Transport of Au(CN)2 − by Mixtures of Amine Primene JMT and Phosphine Oxide Cyanex 923 Using the Pseudo-Emulsion Based Hollow-Fiber Strip Dispersion Technology

The transport of Au(CN)2 − between alkaline aqueous solutions and organic phases consisting of a mixture of the amine Primene JMT and the phosphine oxide Cyanex 923 in xylene was studied using the pseudo-emulsion based hollow-fiber strip dispersion (PEHFSD) technology. The feed phase was passed through the lumen side, and the pseudo-emulsions of the extractant mixtures and NaOH were passed through the shell side in a countercurrent mode using a single hollow-fiber contactor for extraction and stripping. In this membrane technology, the strippant (NaOH solution) is dispersed in the organic (Primene JMT + Cyanex 923 in xylene) membrane solution in a tank with an impeller stirrer adequate to form strip dispersion. The pseudo-emulsion phase is circulated from the reservoir tank to the membrane contactor to provide a constant supply of the organic solution to the membrane fibers.

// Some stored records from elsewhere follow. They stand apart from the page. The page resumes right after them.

-- pv_equiv track=rewrite | github.com/Sharp-4rth/temporal_belief_analysis | src/temporal_belief/data/preprocessors.py | mark_quotes
-- ===== SOURCE A (Python) =====
-- def mark_quotes(text):
--     """Replace ConvoKit quote markers with standard quotation marks."""
--
--     # Split text into lines for processing
--     lines = text.split('\n')
--     result_lines = []
--     in_quote = False
--
--     for line in lines:
--         # Check if line starts a quote (begins with &gt;)
--         if line.strip().startswith('&gt;'):
--             if not in_quote:
--                 # Start of new quote - replace &gt; with opening quote
--                 cleaned_line = line.replace('&gt;', '"', 1).lstrip()
--                 result_lines.append(cleaned_line)
--                 in_quote = True
--             else:
--                 # Continuation of quote - just remove &gt;
--                 cleaned_line = line.replace('&gt;', '', 1).lstrip()
--                 result_lines.append(cleaned_line)
--
--         # Check if we're ending a quote (empty line or no more &gt; markers)
--         elif in_quote and (line.strip() == '' or not line.strip().startswith('&gt;')):
--             # End the quote by adding closing quote to previous line
--             if result_lines and not result_lines[-1].strip().endswith('"'):
--                 result_lines[-1] = result_lines[-1].rstrip() + '"'
--
--             # Add current line if it's not empty
--             if line.strip():
--                 result_lines.append(line)
--             else:
--                 result_lines.append(line)  # Keep empty lines
--
--             in_quote = False
--
--         else:
--             # Regular line, not in quote
--             result_lines.append(line)
--
--     # Handle case where quote goes to end of text
--     if in_quote and result_lines and not result_lines[-1].strip().endswith('"'):
--         result_lines[-1] = result_lines[-1].rstrip() + '"'
--
--     return '\n'.join(result_lines)
-- ===== SOURCE B (Python) =====
-- def mark_quotes(text):
--     """Replace ConvoKit quote markers with standard quotation marks."""
--     lines = text.split('\n')
--     out = []
--     i = 0
--     n = len(lines)
--     while i < n:
--         line = lines[i]
--         if line.strip().startswith('&gt;'):
--             # find the end of this run of quote lines
--             j = i + 1
--             while j < n and lines[j].strip().startswith('&gt;'):
--                 j += 1
--             block = [line.replace('&gt;', '"', 1).lstrip()]
--             block += [x.replace('&gt;', '', 1).lstrip() for x in lines[i + 1:j]]
--             if not block[-1].strip().endswith('"'):
--                 block[-1] = block[-1].rstrip() + '"'
--             out.extend(block)
--             i = j
--         else:
--             out.append(line)
--             i += 1
--     return '\n'.join(out)
-- ===== Notes on version B (the rewrite author's own statement) =====
-- stated objective: alternative
-- what changed: Replaces the stateful line-by-line loop with an in_quote flag and in-place patching of the previous result line by a grouping pass: each maximal run of '&gt;'-quote lines is collected as a block, transformed, closed once at its end, and emitted; non-quote lines pass through unchanged.
import Mathlib
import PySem

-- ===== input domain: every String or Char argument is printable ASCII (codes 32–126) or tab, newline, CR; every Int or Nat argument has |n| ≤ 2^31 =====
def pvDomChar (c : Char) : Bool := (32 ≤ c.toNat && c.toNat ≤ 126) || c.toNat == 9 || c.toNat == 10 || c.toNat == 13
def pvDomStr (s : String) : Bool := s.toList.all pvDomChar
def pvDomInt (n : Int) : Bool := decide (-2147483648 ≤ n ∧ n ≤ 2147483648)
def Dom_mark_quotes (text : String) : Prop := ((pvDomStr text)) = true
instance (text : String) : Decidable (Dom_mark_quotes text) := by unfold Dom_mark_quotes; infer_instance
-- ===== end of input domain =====

-- B replaces A's stateful in_quote loop (which patches the previous result line in place)
-- by grouping the lines into maximal quote-line runs, transforming and closing each block
-- as a unit; same output, alternative decomposition (no speed claim).

-- shared primitives (both Pythons use the identical expressions)
-- s.replace(old, new, 1): exact for nonempty old (both programs only call it with '&gt;')
def pvReplace1 : List Char → List Char → List Char → List Char
  | [], _, _ => []
  | c :: t, old, new =>
    if old.isPrefixOf (c :: t) then new ++ List.drop old.length (c :: t)
    else c :: pvReplace1 t old new

def pvGt : List Char := ['&', 'g', 't', ';']

-- line.strip().startswith('&gt;')
def pvIsQ (l : List Char) : Bool := PySem.Chars.startswith (PySem.Chars.strip l) pvGt

-- if rs and not rs[-1].strip().endswith('"'): rs[-1] = rs[-1].rstrip() + '"'
def pvCloseLast (rs : List (List Char)) : List (List Char) :=
  match rs.getLast? with
  | none => rs
  | some lst =>
    if PySem.Chars.endswith (PySem.Chars.strip lst) ['"'] then rs
    else rs.dropLast ++ [PySem.Chars.rstrip lst ++ ['"']]

-- ===== PORT A =====
def pvStepA (st : List (List Char) × Bool) (line : List Char) : List (List Char) × Bool :=
  if pvIsQ line then
    if st.2 = false then
      (st.1 ++ [PySem.Chars.lstrip (pvReplace1 line pvGt ['"'])], true)
    else
      (st.1 ++ [PySem.Chars.lstrip (pvReplace1 line pvGt [])], true)
  else if st.2 && (PySem.Chars.strip line == ([] : List Char) || !pvIsQ line) then
    -- end the quote; append line (A appends it in both branches of its inner if)
    (if PySem.Chars.strip line ≠ ([] : List Char) then pvCloseLast st.1 ++ [line]
     else pvCloseLast st.1 ++ [line], false)
  else
    (st.1 ++ [line], st.2)

-- final flush: if in_quote and result_lines and not …endswith('"'): patch last line
def pvFinalA (st : List (List Char) × Bool) : List (List Char) :=
  if st.2 then pvCloseLast st.1 else st.1

def mark_quotes (text : String) : String :=
  let lines := PySem.Chars.splitOn text.toList ['\n']
  String.ofList (PySem.Chars.join ['\n'] (pvFinalA (lines.foldl pvStepA ([], false))))

-- ===== PORT B =====
def pvFirstQ (x : List Char) : List Char := PySem.Chars.lstrip (pvReplace1 x pvGt ['"'])
def pvContQ (x : List Char) : List Char := PySem.Chars.lstrip (pvReplace1 x pvGt [])

def pvGoB : List (List Char) → List (List Char)
  | [] => []
  | l :: t =>
    if pvIsQ l then
      pvCloseLast (pvFirstQ l :: (t.takeWhile pvIsQ).map pvContQ) ++ pvGoB (t.dropWhile pvIsQ)
    else l :: pvGoB t
termination_by ls => ls.length
decreasing_by
  · exact Nat.lt_succ_of_le (List.length_dropWhile_le _ _)
  · simp

def mark_quotes_alt (text : String) : String :=
  String.ofList (PySem.Chars.join ['\n'] (pvGoB (PySem.Chars.splitOn text.toList ['\n'])))

-- ===== PRECONDITION & SPEC =====
def Spec_mark_quotes (text : String) (out : String) : Prop := out = mark_quotes_alt text
instance (text : String) (out : String) : Decidable (Spec_mark_quotes text out) := by unfold Spec_mark_quotes; infer_instance

-- ===== CLAIM (what is proved, stated in full; the proofs are below) =====
def Claim_equal_mark_quotes : Prop := ∀ (text : String), Dom_mark_quotes text → Spec_mark_quotes text (mark_quotes text)

-- ===== LEMMAS AND PROOFS =====

lemma pvCloseLast_append (rs : List (List Char)) (x : List Char) :
    pvCloseLast (rs ++ [x]) = rs ++ pvCloseLast [x] := by
  simp [pvCloseLast]
  split <;> simp

lemma pvCloseLast_cons (x y : List Char) (ys : List (List Char)) :
    pvCloseLast (x :: y :: ys) = x :: pvCloseLast (y :: ys) := by
  simp only [pvCloseLast, List.getLast?_cons_cons]
  rcases e : (y :: ys).getLast? with _ | l
  · simp at e
  · by_cases h2 : PySem.Chars.endswith (PySem.Chars.strip l) ['"'] = true <;> simp [h2]

lemma pvGoB_nil : pvGoB [] = [] := by rw [pvGoB]

lemma pvGoB_cons_q (l : List Char) (t : List (List Char)) (h : pvIsQ l = true) :
    pvGoB (l :: t) =
      pvCloseLast (pvFirstQ l :: (t.takeWhile pvIsQ).map pvContQ) ++ pvGoB (t.dropWhile pvIsQ) := by
  rw [pvGoB]; simp [h]

lemma pvGoB_cons_nq (l : List Char) (t : List (List Char)) (h : pvIsQ l = false) :
    pvGoB (l :: t) = l :: pvGoB t := by
  rw [pvGoB]; simp [h]

lemma pvMain (n : Nat) : ∀ ls : List (List Char), ls.length ≤ n →
    (∀ rs, pvFinalA (ls.foldl pvStepA (rs, false)) = rs ++ pvGoB ls) ∧
    (∀ rs x, pvFinalA (ls.foldl pvStepA (rs ++ [x], true)) =
      rs ++ pvCloseLast (x :: (ls.takeWhile pvIsQ).map pvContQ) ++ pvGoB (ls.dropWhile pvIsQ)) := by
  induction n with
  | zero =>
    intro ls hls
    have : ls = [] := List.eq_nil_of_length_eq_zero (Nat.le_zero.mp hls)
    subst this
    refine ⟨fun rs => ?_, fun rs x => ?_⟩
    · simp [pvFinalA, pvGoB_nil]
    · simp [pvFinalA, pvGoB_nil, pvCloseLast_append]
  | succ n ih =>
    intro ls hls
    cases ls with
    | nil =>
      refine ⟨fun rs => ?_, fun rs x => ?_⟩
      · simp [pvFinalA, pvGoB_nil]
      · simp [pvFinalA, pvGoB_nil, pvCloseLast_append]
    | cons h t =>
      have ht : t.length ≤ n := Nat.le_of_succ_le_succ hls
      refine ⟨fun rs => ?_, fun rs x => ?_⟩
      · -- state (rs, false)
        by_cases hq : pvIsQ h = true
        · have step : pvStepA (rs, false) h =
              (rs ++ [pvFirstQ h], true) := by
            simp [pvStepA, hq, pvFirstQ]
          rw [List.foldl_cons, step, (ih t ht).2 rs (pvFirstQ h), pvGoB_cons_q h t hq]
          simp
        · have hq' : pvIsQ h = false := by simpa using hq
          have step : pvStepA (rs, false) h = (rs ++ [h], false) := by
            simp [pvStepA, hq']
          rw [List.foldl_cons, step, (ih t ht).1 (rs ++ [h]), pvGoB_cons_nq h t hq']
          simp
      · -- state (rs ++ [x], true)
        by_cases hq : pvIsQ h = true
        · have step : pvStepA (rs ++ [x], true) h =
              ((rs ++ [x]) ++ [pvContQ h], true) := by
            simp [pvStepA, hq, pvContQ]
          rw [List.foldl_cons, step, (ih t ht).2 (rs ++ [x]) (pvContQ h)]
          rw [List.takeWhile_cons_of_pos hq, List.dropWhile_cons_of_pos hq]
          simp [pvCloseLast_cons]
        · have hq' : pvIsQ h = false := by simpa using hq
          have step : pvStepA (rs ++ [x], true) h =
              (pvCloseLast (rs ++ [x]) ++ [h], false) := by
            simp [pvStepA, hq']
          rw [List.foldl_cons, step, (ih t ht).1 (pvCloseLast (rs ++ [x]) ++ [h])]
          rw [List.takeWhile_cons_of_neg (by simp [hq']), List.dropWhile_cons_of_neg (by simp [hq'])]
          rw [pvGoB_cons_nq h t hq', pvCloseLast_append]
          simp

-- ===== VERDICT (by name: the statement is the Claim_ definition above) =====
theorem mark_quotes_spec : Claim_equal_mark_quotes := by
  intro text _
  unfold Spec_mark_quotes mark_quotes mark_quotes_alt
  have := (pvMain (PySem.Chars.splitOn text.toList ['\n']).length
      (PySem.Chars.splitOn text.toList ['\n']) le_rfl).1 []
  simp only [List.nil_append] at this
  simp [this]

Furthermore, this technology allows a direct contact between the organic and strip solutions, providing a greater area for stripping and facilitating the metal recovery from the strip solution once both phases are separated. Various hydrodynamic and chemical parameters, such as flow of feed phase, extractant mixtures and gold concentrations, organic diluents, variation in feed pH, and the selectivity of the system with respect to the transport of different metal-cyano complexes, were investigated. Aqueous and membrane mass transfer coefficients were estimated for the present system.